### YOUR ASSIGNMENT
Where in the data below does the word "then" appear? Copy every line that has it.

Dataset entries:

-- pv_equiv track=rewrite | github.com/jinwooseok/coding-test | programmers/no_review/무인도여행.py | solution
-- ===== SOURCE A (Python) =====
-- def solution(maps):
--     answer = []
--     visited = [False]*len(maps[0])*len(maps)
--     for i in range(len(maps)):
--         for j in range(len(maps[0])):
--             if visited[i*len(maps[0])+j]==False and maps[i][j] != "X":
--                 visited, count = dfs(maps, i, j, visited, 0)
--                 answer.append(count)
--
--     if len(answer) == 0:
--         return [-1]
--     else:
--         return sorted(answer)
--
-- MOVE = [(0, 1), (1, 0),(-1,0),(0,-1)]
--
-- def dfs(maps, r, c, visited, count):
--     visited[r*len(maps[0])+c]=True
--     count += int(maps[r][c])
--
--     for mr, mc in MOVE:
--         new_r, new_c = r + mr, c + mc
--         if new_r < 0 or new_c < 0 or new_r >= len(maps) or new_c >= len(maps[0]) or maps[new_r][new_c] == "X":
--             continue
--         if visited[new_r*len(maps[0])+new_c]:
--             continue
--         visited, count = dfs(maps, new_r, new_c, visited, count)
--
--     return visited, count
-- ===== SOURCE B (Python) =====
-- def solution(maps):
--     h, w = len(maps), len(maps[0])
--     visited = [False] * (w * h)
--     sums = []
--     for i in range(h):
--         for j in range(w):
--             if visited[i * w + j] or maps[i][j] == "X":
--                 continue
--             total = 0
--             stack = [(i, j)]
--             while stack:
--                 r, c = stack.pop()
--                 if visited[r * w + c]:
--                     continue
--                 visited[r * w + c] = True
--                 total += int(maps[r][c])
--                 for nr, nc in ((r, c - 1), (r - 1, c), (r + 1, c), (r, c + 1)):
--                     if 0 <= nr < h and 0 <= nc < w and maps[nr][nc] != "X" and not visited[nr * w + nc]:
--                         stack.append((nr, nc))
--             sums.append(total)
--     return sorted(sums) if sums else [-1]
-- ===== Notes on version B (the rewrite author's own statement) =====
-- stated objective: idiomatic
-- what changed: Replaced the recursive per-cell DFS helper by an iterative flood fill with an explicit stack (pop, skip-if-visited, mark, accumulate, push unvisited in-bounds non-X neighbours), the standard Python way to flood-fill without recursion-depth limits.
import Mathlib
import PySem

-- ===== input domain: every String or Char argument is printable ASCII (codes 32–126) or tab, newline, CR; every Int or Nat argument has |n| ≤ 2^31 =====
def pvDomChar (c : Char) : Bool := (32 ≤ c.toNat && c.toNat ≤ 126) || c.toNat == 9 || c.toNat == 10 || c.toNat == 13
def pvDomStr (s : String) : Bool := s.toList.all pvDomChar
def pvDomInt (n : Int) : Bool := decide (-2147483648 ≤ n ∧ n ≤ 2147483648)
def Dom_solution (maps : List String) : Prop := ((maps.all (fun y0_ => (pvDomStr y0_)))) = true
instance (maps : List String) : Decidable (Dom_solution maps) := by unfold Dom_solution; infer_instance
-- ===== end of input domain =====

-- B replaces A's recursive per-cell DFS by an iterative flood fill with an explicit stack
-- (idiomatic Python flood fill); return values are proved identical on Pre_solution.

-- ===== PORT A =====
-- shared grid helpers (both Pythons index the grid the same way)
def pvWn (maps : List String) : Nat := (maps.headD "").toList.length   -- len(maps[0]); maps ≠ [] under Pre_solution
def pvHn (maps : List String) : Nat := maps.length              -- len(maps)

-- maps[r][c]: every call site first checks 0 ≤ r < len(maps) and 0 ≤ c < len(maps[0]) ≤ len(row)
-- (rows are long enough under Pre_solution), so the getD defaults are never used: exact there.
def cellChar (maps : List String) (r c : Int) : Char :=
  (maps.getD r.toNat "").toList.getD c.toNat 'X'

-- int(maps[r][c]); under Pre_solution the char is a decimal digit, so ofStr? is some: exact there.
def cellVal (maps : List String) (r c : Int) : Int :=
  (PySem.Int.ofStr? (String.ofList [cellChar maps r c])).getD 0

-- visited[k]: k = r*W+c is nonnegative and < len(visited) at every call site: getD is exact there.
def vget (v : List Bool) (k : Int) : Bool := v.getD k.toNat false

def MOVEA : List (Int × Int) := [(0, 1), (1, 0), (-1, 0), (0, -1)]

mutual
  -- dfs(maps, r, c, visited, count); fuel bounds the recursion depth, which in Python is at most
  -- the number of unvisited cells (each call marks one), so the fuel passed below never runs out.
  def dfsA (maps : List String) : Nat → Int → Int → List Bool → Int → List Bool × Int
    | 0, _, _, v, cnt => (v, cnt)
    | f + 1, r, c, v, cnt =>
        dfsMovesA maps f MOVEA r c (v.set (r * (pvWn maps : Int) + c).toNat true)
          (cnt + cellVal maps r c)
  termination_by f _ _ _ _ => (f, 0)
  -- the `for mr, mc in MOVE` loop of dfs
  def dfsMovesA (maps : List String) : Nat → List (Int × Int) → Int → Int → List Bool → Int → List Bool × Int
    | _, [], _, _, v, cnt => (v, cnt)
    | f, m :: ms, r, c, v, cnt =>
        if r + m.1 < 0 ∨ c + m.2 < 0 ∨ (pvHn maps : Int) ≤ r + m.1 ∨ (pvWn maps : Int) ≤ c + m.2 ∨
            cellChar maps (r + m.1) (c + m.2) = 'X' then
          dfsMovesA maps f ms r c v cnt
        else if vget v ((r + m.1) * (pvWn maps : Int) + (c + m.2)) then
          dfsMovesA maps f ms r c v cnt
        else
          let p := dfsA maps f (r + m.1) (c + m.2) v cnt
          dfsMovesA maps f ms r c p.1 p.2
  termination_by f ms _ _ _ _ => (f, ms.length + 1)
end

### YOUR SOLUTION
            cellChar maps (r + m.1) (c + m.2) = 'X' then
        else if vget v ((r + m.1) * (pvWn maps : Int) + (c + m.2)) then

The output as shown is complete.